The task:
Please transcribe exactly, and only, the lines of the data below between the line holding "show PySem.Int.band (aa" and the line holding "show (31:Nat) - 6", inclusive.

Data for this task:
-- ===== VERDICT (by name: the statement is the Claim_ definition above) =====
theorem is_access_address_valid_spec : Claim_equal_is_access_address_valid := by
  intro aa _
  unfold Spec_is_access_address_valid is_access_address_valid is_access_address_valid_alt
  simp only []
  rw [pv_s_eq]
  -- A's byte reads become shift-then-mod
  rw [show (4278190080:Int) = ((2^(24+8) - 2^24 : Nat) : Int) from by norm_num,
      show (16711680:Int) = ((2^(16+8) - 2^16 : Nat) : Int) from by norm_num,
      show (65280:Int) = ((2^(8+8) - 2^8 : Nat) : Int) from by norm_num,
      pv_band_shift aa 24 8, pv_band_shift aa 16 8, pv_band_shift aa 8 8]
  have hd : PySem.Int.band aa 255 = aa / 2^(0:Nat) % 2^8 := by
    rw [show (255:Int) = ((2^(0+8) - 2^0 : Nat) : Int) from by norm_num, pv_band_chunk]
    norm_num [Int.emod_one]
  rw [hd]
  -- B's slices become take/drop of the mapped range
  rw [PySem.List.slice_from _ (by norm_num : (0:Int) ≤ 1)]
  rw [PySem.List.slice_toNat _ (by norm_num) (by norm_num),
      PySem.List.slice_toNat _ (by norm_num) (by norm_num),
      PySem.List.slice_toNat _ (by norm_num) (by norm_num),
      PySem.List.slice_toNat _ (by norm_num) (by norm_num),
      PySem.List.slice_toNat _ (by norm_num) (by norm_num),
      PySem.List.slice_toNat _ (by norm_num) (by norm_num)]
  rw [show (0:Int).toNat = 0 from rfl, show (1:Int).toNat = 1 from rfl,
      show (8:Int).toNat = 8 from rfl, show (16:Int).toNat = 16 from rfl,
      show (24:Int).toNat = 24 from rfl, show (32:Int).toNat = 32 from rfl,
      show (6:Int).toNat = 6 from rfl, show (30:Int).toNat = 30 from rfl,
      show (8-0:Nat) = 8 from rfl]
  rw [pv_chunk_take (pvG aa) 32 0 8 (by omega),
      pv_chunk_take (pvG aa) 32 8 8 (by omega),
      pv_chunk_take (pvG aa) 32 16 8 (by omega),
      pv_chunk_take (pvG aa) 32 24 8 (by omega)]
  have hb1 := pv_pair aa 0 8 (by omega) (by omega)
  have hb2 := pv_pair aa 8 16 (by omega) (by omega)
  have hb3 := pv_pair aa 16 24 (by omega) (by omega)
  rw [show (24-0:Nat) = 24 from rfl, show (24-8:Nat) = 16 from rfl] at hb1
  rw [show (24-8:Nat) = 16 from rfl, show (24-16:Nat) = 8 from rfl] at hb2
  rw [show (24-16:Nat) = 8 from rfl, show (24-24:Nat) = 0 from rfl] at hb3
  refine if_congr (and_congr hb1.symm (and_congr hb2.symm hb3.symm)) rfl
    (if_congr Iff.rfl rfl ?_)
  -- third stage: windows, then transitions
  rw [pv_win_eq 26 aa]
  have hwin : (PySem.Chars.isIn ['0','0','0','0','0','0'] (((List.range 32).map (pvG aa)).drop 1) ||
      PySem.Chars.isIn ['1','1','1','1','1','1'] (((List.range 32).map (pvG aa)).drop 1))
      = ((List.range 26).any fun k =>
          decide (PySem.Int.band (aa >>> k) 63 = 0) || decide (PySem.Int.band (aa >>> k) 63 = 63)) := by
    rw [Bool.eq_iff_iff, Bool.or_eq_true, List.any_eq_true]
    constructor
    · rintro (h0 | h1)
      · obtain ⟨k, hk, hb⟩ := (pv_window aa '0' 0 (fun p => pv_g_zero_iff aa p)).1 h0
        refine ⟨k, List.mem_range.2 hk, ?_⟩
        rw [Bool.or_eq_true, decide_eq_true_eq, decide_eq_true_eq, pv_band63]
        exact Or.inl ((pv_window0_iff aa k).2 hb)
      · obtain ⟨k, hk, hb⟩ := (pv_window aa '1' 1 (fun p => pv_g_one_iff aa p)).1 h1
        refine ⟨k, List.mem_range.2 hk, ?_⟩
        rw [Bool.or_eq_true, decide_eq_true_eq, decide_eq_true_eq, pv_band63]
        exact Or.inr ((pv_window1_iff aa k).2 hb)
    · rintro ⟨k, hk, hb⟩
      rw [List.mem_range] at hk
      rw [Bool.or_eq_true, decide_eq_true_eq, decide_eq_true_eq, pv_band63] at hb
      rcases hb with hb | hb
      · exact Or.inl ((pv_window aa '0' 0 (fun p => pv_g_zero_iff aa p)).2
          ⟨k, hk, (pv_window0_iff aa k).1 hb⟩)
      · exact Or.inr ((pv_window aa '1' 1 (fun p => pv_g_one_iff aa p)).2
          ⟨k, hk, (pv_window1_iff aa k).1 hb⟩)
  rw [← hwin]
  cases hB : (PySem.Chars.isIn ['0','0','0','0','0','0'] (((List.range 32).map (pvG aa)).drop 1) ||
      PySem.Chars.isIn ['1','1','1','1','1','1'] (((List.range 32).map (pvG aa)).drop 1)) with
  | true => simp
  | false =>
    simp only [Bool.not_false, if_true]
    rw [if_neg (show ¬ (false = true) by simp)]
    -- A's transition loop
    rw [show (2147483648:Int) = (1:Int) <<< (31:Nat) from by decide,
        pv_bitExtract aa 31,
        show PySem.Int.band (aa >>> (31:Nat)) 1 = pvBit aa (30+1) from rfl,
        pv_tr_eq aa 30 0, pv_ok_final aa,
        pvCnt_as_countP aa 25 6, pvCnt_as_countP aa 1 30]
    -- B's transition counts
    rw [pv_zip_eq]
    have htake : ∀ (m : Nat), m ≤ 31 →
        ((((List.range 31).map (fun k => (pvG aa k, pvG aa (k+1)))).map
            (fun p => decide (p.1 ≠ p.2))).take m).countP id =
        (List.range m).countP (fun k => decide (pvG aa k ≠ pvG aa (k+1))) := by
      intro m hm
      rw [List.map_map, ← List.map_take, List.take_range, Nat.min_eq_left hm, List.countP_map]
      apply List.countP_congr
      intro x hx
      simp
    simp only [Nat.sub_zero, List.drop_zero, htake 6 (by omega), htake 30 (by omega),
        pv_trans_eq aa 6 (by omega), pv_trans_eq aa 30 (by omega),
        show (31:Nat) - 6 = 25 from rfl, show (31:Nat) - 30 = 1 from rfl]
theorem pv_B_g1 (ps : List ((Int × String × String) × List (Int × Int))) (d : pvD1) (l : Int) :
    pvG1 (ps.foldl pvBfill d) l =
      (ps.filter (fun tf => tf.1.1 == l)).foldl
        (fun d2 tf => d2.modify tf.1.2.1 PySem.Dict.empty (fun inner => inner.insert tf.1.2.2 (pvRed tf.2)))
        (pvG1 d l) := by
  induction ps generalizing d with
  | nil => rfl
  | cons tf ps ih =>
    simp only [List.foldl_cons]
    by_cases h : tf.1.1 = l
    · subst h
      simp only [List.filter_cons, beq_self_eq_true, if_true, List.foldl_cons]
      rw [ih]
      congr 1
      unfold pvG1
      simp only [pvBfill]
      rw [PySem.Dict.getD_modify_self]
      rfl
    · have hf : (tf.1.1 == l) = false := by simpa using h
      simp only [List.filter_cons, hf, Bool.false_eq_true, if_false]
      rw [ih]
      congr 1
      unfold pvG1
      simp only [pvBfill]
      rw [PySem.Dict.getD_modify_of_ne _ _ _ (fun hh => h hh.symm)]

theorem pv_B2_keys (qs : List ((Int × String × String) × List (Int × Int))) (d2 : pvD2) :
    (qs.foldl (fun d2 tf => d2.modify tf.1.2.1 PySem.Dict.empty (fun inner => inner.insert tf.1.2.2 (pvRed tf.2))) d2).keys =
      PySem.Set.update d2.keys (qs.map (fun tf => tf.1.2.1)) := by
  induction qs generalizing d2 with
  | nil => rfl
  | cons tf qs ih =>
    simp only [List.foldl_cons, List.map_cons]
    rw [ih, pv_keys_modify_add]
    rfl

* * *

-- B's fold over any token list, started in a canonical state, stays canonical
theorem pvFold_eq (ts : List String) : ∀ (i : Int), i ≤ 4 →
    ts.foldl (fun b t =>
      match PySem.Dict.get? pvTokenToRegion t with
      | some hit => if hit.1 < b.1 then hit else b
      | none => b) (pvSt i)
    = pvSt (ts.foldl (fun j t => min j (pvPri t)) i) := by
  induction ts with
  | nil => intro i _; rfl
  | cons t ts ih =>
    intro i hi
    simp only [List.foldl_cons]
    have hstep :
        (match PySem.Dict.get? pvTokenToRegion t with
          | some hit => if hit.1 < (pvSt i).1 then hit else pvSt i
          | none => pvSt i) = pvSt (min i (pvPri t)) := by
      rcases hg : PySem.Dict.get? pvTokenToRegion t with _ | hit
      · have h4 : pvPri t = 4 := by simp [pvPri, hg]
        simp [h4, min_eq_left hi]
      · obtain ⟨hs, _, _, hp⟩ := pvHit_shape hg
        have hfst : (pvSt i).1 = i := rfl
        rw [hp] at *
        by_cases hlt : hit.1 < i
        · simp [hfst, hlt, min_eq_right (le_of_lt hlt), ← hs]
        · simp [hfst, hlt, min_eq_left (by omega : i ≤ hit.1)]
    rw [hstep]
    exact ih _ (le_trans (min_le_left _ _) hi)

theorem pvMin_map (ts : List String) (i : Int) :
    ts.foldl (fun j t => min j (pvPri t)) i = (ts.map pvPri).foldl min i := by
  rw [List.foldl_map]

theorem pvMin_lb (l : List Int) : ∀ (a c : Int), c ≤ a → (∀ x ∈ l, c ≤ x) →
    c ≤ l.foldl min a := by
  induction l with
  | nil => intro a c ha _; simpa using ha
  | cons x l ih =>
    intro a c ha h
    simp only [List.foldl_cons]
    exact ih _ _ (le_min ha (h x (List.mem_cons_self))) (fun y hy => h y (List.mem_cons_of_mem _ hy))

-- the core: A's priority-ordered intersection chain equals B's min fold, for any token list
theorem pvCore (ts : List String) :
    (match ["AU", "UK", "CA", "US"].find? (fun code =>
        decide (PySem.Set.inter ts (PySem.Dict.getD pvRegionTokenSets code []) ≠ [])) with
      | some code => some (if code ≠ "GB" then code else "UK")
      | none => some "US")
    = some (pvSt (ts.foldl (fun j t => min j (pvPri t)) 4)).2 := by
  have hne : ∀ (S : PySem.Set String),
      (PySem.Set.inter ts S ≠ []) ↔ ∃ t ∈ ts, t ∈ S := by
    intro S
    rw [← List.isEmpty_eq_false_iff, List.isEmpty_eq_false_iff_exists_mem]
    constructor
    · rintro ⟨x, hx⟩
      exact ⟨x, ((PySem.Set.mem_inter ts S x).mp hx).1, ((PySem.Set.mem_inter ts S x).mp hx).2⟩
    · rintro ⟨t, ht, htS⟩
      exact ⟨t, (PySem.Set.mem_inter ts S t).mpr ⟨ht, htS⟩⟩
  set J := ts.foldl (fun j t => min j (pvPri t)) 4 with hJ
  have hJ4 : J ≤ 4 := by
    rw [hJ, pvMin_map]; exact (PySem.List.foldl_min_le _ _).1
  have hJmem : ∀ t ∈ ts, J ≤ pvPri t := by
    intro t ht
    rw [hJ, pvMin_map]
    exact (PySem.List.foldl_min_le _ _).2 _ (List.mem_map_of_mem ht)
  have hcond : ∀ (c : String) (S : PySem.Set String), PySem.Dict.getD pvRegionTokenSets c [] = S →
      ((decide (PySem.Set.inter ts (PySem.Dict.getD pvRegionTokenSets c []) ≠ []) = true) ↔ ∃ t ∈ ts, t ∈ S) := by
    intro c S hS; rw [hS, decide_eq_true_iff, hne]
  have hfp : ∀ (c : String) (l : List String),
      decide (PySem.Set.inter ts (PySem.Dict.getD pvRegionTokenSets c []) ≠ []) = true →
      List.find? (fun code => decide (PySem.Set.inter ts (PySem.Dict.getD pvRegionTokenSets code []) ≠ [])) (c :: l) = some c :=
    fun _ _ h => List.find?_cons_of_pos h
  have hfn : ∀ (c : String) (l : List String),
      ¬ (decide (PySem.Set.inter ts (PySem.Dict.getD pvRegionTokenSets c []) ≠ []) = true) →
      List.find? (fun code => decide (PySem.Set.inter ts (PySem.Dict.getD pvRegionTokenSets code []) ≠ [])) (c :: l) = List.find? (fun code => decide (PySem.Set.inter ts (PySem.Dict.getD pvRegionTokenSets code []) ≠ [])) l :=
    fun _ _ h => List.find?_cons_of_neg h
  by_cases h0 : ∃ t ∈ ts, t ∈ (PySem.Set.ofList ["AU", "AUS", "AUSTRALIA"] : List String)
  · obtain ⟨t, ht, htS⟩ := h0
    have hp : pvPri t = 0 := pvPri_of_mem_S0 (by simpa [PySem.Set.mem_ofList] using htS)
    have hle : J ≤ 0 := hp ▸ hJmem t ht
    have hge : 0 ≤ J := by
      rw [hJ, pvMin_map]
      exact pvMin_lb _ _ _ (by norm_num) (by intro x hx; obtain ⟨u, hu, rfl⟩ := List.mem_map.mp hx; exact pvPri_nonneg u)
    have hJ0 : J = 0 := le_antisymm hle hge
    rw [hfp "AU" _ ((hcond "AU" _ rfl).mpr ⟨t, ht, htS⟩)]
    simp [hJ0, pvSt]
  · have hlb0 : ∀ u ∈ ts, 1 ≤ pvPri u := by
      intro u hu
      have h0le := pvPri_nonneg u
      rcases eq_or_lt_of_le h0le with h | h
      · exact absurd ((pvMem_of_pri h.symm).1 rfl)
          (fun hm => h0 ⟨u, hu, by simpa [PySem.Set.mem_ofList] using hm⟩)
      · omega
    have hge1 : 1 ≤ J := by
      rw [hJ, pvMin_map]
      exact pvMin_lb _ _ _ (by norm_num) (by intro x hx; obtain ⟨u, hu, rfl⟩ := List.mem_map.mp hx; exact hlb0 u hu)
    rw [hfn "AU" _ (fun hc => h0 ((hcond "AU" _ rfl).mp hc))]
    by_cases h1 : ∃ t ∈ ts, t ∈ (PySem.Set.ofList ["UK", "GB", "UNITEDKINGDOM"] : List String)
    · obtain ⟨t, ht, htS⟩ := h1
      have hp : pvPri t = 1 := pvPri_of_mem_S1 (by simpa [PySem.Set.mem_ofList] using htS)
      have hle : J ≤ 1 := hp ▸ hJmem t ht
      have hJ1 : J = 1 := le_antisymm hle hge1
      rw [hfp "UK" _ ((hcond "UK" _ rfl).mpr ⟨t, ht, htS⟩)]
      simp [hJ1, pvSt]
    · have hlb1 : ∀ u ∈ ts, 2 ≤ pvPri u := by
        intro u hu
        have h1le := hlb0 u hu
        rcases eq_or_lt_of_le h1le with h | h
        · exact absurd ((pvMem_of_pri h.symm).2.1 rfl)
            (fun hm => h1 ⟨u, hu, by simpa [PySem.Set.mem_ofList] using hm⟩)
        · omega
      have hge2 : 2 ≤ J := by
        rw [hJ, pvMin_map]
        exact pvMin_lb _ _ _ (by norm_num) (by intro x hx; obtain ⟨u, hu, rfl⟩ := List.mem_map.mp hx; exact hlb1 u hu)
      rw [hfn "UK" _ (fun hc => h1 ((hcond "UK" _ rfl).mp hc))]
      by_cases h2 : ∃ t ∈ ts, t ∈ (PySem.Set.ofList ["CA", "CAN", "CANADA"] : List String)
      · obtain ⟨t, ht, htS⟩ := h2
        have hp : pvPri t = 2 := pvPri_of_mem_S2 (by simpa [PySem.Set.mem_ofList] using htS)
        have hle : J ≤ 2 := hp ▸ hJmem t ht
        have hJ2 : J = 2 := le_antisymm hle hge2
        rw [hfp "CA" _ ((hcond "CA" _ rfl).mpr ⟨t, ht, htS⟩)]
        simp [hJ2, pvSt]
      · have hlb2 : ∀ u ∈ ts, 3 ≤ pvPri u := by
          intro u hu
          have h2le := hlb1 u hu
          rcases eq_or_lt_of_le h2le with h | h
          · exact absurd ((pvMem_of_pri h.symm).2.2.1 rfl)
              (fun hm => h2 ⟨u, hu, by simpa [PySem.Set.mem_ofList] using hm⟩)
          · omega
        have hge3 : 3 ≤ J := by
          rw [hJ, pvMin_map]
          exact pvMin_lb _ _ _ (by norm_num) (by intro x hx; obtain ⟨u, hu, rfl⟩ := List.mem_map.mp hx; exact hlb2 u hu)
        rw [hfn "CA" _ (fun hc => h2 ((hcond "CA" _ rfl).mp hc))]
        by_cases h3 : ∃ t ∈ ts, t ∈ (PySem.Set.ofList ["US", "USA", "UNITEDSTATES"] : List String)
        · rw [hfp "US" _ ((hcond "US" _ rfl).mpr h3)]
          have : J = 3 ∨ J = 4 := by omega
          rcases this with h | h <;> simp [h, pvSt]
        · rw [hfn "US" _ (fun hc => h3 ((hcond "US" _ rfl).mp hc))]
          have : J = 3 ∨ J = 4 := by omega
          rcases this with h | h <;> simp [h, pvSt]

Expected answer:
        show PySem.Int.band (aa >>> (31:Nat)) 1 = pvBit aa (30+1) from rfl,
        pv_tr_eq aa 30 0, pv_ok_final aa,
        pvCnt_as_countP aa 25 6, pvCnt_as_countP aa 1 30]
    -- B's transition counts
    rw [pv_zip_eq]
    have htake : ∀ (m : Nat), m ≤ 31 →
        ((((List.range 31).map (fun k => (pvG aa k, pvG aa (k+1)))).map
            (fun p => decide (p.1 ≠ p.2))).take m).countP id =
        (List.range m).countP (fun k => decide (pvG aa k ≠ pvG aa (k+1))) := by
      intro m hm
      rw [List.map_map, ← List.map_take, List.take_range, Nat.min_eq_left hm, List.countP_map]
      apply List.countP_congr
      intro x hx
      simp
    simp only [Nat.sub_zero, List.drop_zero, htake 6 (by omega), htake 30 (by omega),
        pv_trans_eq aa 6 (by omega), pv_trans_eq aa 30 (by omega),
        show (31:Nat) - 6 = 25 from rfl, show (31:Nat) - 30 = 1 from rfl]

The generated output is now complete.